Tout semble n’être que bruit et fureur sur le bateau durant le spectacle des feux d’artifice d’Yverdon et Grandson, mais, le spectacle est impeccablement orchestré. Les artificiers de Sugyp préfèrent cependant prévenir: à bord, «c’est la guerre»!

Mise à feu à environ 300 mètres de la plage d’Yverdon. Après la détonation, la fumée!

«Dix secondes pour la huit. Attends…Envoie!» Renaud est concentré sur son chronomètre, afin de respecter à la seconde près le plan de tir préparé par Nicolas Guinand, directeur artistique de Sugyp. Depuis son poste de commandement, à moins de cinq mètres des premières fusées, l’artificier, aidé de sa lampe frontale, active une à une les manettes, regardant partir les pétards, mais n’ayant pas le temps de les voir éclater dans le ciel. La concentration est maximale à bord du bateau mis à disposition par La Poissine pour le 1er août. Bienvenue à bord du «Corcelles», dans les coulisses des feux d’artifice de Grandson.

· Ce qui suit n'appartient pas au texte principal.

-- pv_equiv track=rewrite | github.com/fbuljan/advent-of-code-2025 | day3/second.py | find_max_in_string
-- ===== SOURCE A (Python) =====
-- def find_max_in_string(s: str):
--     if not s:
--         return None, []
--     max_digit = s[0]
--     max_ids = [0]
--     for i, ch in enumerate(s[1:], start=1):
--         if ch > max_digit:
--             max_digit = ch
--             max_ids = [i]
--         elif ch == max_digit:
--             max_ids.append(i)
--     return max_digit, max_ids
-- ===== SOURCE B (Python) =====
-- def find_max_in_string(s: str):
--     if not s:
--         return None, []
--     max_digit = max(s)
--     max_ids = [i for i, ch in enumerate(s) if ch == max_digit]
--     return max_digit, max_ids
-- ===== Notes on version B (the rewrite author's own statement) =====
-- stated objective: idiomatic
-- what changed: Replaces the single running-max-with-reset loop by a two-pass decomposition: max(s) first, then a comprehension collecting all indices of that character.
import Mathlib
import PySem

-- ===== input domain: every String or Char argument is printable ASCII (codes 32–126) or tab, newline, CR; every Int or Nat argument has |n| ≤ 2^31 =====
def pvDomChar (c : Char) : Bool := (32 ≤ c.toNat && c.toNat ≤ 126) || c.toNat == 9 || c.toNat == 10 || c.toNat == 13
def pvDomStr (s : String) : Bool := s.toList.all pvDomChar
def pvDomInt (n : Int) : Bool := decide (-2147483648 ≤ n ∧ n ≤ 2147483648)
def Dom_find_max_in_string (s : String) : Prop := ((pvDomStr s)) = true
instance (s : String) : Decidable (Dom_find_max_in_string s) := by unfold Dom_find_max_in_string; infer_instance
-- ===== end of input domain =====

-- B replaces A's running-max-with-reset loop by an idiomatic two-pass decomposition (max, then index scan).


-- ===== PORT A =====
-- loop over enumerate(s[1:], start=1) with state (max_digit, max_ids)
def findMaxGo (m : Char) (ids : List Int) (i : Int) : List Char → Char × List Int
  | [] => (m, ids)
  | c :: rest =>
    if c > m then findMaxGo c [i] (i + 1) rest
    else if c = m then findMaxGo m (ids ++ [i]) (i + 1) rest
    else findMaxGo m ids (i + 1) rest

def find_max_in_string (s : String) : Option String × List Int :=
  match s.toList with
  | [] => (none, [])
  | h :: t =>
    let r := findMaxGo h [0] 1 t
    (some (String.ofList [r.1]), r.2)

-- ===== PORT B =====
-- max(s): Python's max over an iterable = fold keeping the current value unless strictly greater
def pyMaxChar (h : Char) (t : List Char) : Char :=
  t.foldl (fun a c => if c > a then c else a) h

def find_max_in_string_alt (s : String) : Option String × List Int :=
  match s.toList with
  | [] => (none, [])
  | h :: t =>
    let M := pyMaxChar h t
    (some (String.ofList [M]),
      (PySem.List.enumerate (h :: t) 0).filterMap
        (fun p => if p.2 = M then some p.1 else none))

-- ===== PRECONDITION & SPEC =====
def Spec_find_max_in_string (s : String) (out : Option String × List Int) : Prop := out = find_max_in_string_alt s
instance (s : String) (out : Option String × List Int) : Decidable (Spec_find_max_in_string s out) := by unfold Spec_find_max_in_string; infer_instance

-- ===== CLAIM (what is proved, stated in full; the proofs are below) =====
def Claim_equal_find_max_in_string : Prop := ∀ (s : String), Dom_find_max_in_string s → Spec_find_max_in_string s (find_max_in_string s)

-- ===== LEMMAS AND PROOFS =====

-- proof-side index list: positions (from i) of M in the list
def posOf (M : Char) (i : Int) : List Char → List Int
  | [] => []
  | c :: rest => (if c = M then [i] else []) ++ posOf M (i + 1) rest

theorem filterMap_enumerate_eq_posOf (M : Char) (cs : List Char) (i : Int) :
    (PySem.List.enumerate cs i).filterMap (fun p => if p.2 = M then some p.1 else none)
      = posOf M i cs := by
  induction cs generalizing i with
  | nil => simp [PySem.List.enumerate_nil, posOf]
  | cons c rest ih =>
    simp only [PySem.List.enumerate_cons, List.filterMap_cons, posOf]
    by_cases h : c = M <;> simp [h, ih]

theorem le_pyMaxChar (h : Char) (t : List Char) : h ≤ pyMaxChar h t := by
  induction t generalizing h with
  | nil => simp [pyMaxChar]
  | cons c rest ih =>
    simp only [pyMaxChar, List.foldl_cons]
    by_cases hc : c > h
    · simp only [hc, if_pos]
      exact le_of_lt (lt_of_lt_of_le hc (ih c))
    · simp only [hc, if_neg, not_false_iff]
      exact ih h

theorem if_char_comm {α : Type} (a b : Char) (x y : α) :
    (if a = b then x else y) = (if b = a then x else y) := by
  by_cases h : a = b
  · simp [h]
  · simp [h, Ne.symm h]

theorem findMaxGo_eq (t : List Char) (m : Char) (ids : List Int) (i : Int) :
    findMaxGo m ids i t
      = (pyMaxChar m t,
         (if pyMaxChar m t = m then ids else []) ++ posOf (pyMaxChar m t) i t) := by
  induction t generalizing m ids i with
  | nil => simp [findMaxGo, pyMaxChar, posOf]
  | cons c rest ih =>
    have hcons : pyMaxChar m (c :: rest) = pyMaxChar (if c > m then c else m) rest := rfl
    simp only [findMaxGo]
    by_cases hc : c > m
    · rw [if_pos hc, ih, hcons, if_pos hc]
      have hM : m < pyMaxChar c rest := lt_of_lt_of_le hc (le_pyMaxChar c rest)
      rw [if_neg hM.ne']
      simp only [posOf, List.nil_append]
      rw [if_char_comm]
    · rw [if_neg hc]
      by_cases he : c = m
      · subst he
        rw [if_pos rfl, ih, hcons, if_neg hc]
        simp only [posOf]
        by_cases hM : pyMaxChar c rest = c
        · simp [hM]
        · simp [hM]
          exact fun e => hM (Eq.symm e)
      · rw [if_neg he, ih, hcons, if_neg hc]
        have hlt : c < pyMaxChar m rest :=
          lt_of_lt_of_le (lt_of_le_of_ne (le_of_not_gt hc) he) (le_pyMaxChar m rest)
        simp only [posOf]
        simp [hlt.ne]

-- ===== VERDICT (by name: the statement is the Claim_ definition above) =====
theorem find_max_in_string_spec : Claim_equal_find_max_in_string := by
  intro s _
  unfold Spec_find_max_in_string find_max_in_string find_max_in_string_alt
  cases hs : s.toList with
  | nil => rfl
  | cons h t =>
    simp only [findMaxGo_eq, filterMap_enumerate_eq_posOf, posOf]
    by_cases hM : pyMaxChar h t = h
    · simp [hM]
    · have : h ≠ pyMaxChar h t := fun e => hM e.symm
      simp [hM, this]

Après la préparation et la mise en place, rendez-vous est donné à 20h30 à La Poissine pour le départ du bateau. Première surprise, mis à part Manuel, un des artificiers, qui, employé, à plein temps par Sugyp, l’accent majoritaire, facilement reconnaissable, est… français! «Nous venons de Montbéliard pour la journée. Une fois le bateau rangé, vers 1h, nous repartirons pour la Franche-Comté», explique Renaud, qui, comme tous ses compatriotes, travaille le lendemain matin! «Mais je ne suis pas artificier à plein temps, je suis dans les travaux publics. En France, c’est difficile d’en vivre!», continue le Doubien.

Des artificiers français pour le 1er août helvétique? Nicolas Guinand sourit: «Bien sûr! Il faut bien s’entraider! Nos artificiers sont allés en France pour le 14 juillet et nous accueillons les Français pour le 1er août.» Une question de bon sens, puisqu’il est difficile, pour ne pas dire impossible, d’avoir les mêmes effectifs toute l’année. Le pic d’activité se situe bien évidemment au mois d’août.

L’orage et les éclairs font craindre le pire

Sur le bateau, on commence à s’activer, l’averse de 20h45 venant perturber les plans. «Allez couvrir les tubes avec des cartons!» Tout le monde s’exécute, craignant notamment la grêle, qui pourrait contraindre le bateau à rester à quai. «De toute manière, en cas d’orage et d’éclairs, on ne sort pas, c’est clair», glisse l’un des artificiers, soucieux. Le ciel, heureusement, va finir par se dégager après avoir fait une très grosse frayeur au personnel employé par Sugyp. «C’est bon, on part!» On contrôle une dernière fois les fils, tout semble en ordre, prêt pour la mise en feu. Celle-ci aura lieu à 22h pile à Grandson, à environ 250 mètres de la plage.

«Vous avez mis vos boules quiès? Parce que là, ça va être la guerre!», prévient, charitable, Renaud, en riant. «Vous allez avoir un joli baptême! Parce que là, croyez-moi, vous êtes au milieu du champ de tir!» Il est vrai qu’il est difficilement concevable de s’approcher plus près. «Mise à feu immédiate!» Pendant douze minutes, pas question de parler avec Renaud ou Manuel, concentrés sur leur sujet, chronomètre à la main et capacité de réaction ultra-rapide. Les pétards partent avec fracas, l’aluminium se déchire et les déchets retombent sur le bateau, où aucun habit synthétique n’est toléré. Veste de pompier et casque (ou casquette à coque) pour tout le monde, de manière à éviter qu’un petit débris enflammé ne vienne brûler un habit. Du feu, on n’aperçoit pas grand-chose depuis le début, même si certaines fusées éclatent au dessus du bateau. «Plus l’inclinaison des fusées est grande, plus l’éventail sera grand. Deux fusées distantes d’un centimètre sur le bateau peuvent éclater à vingt mètres de distance dans le ciel», explique Renaud, une fois le feu de Grandson terminé. Il est temps de mettre le cap sur la plage d’Yverdon, où attendent impatiemment plusieurs milliers de personnes. Quinze minutes plus tard, à peine le feu terminé, tous se précipitent sur le pont pour ranger. La partie la moins drôle.

Ne sont-ils pas frustrés de ne jamais pouvoir suivre un feu depuis le bord? «Non! Notre place, c’est la plus belle. On le fait par passion.»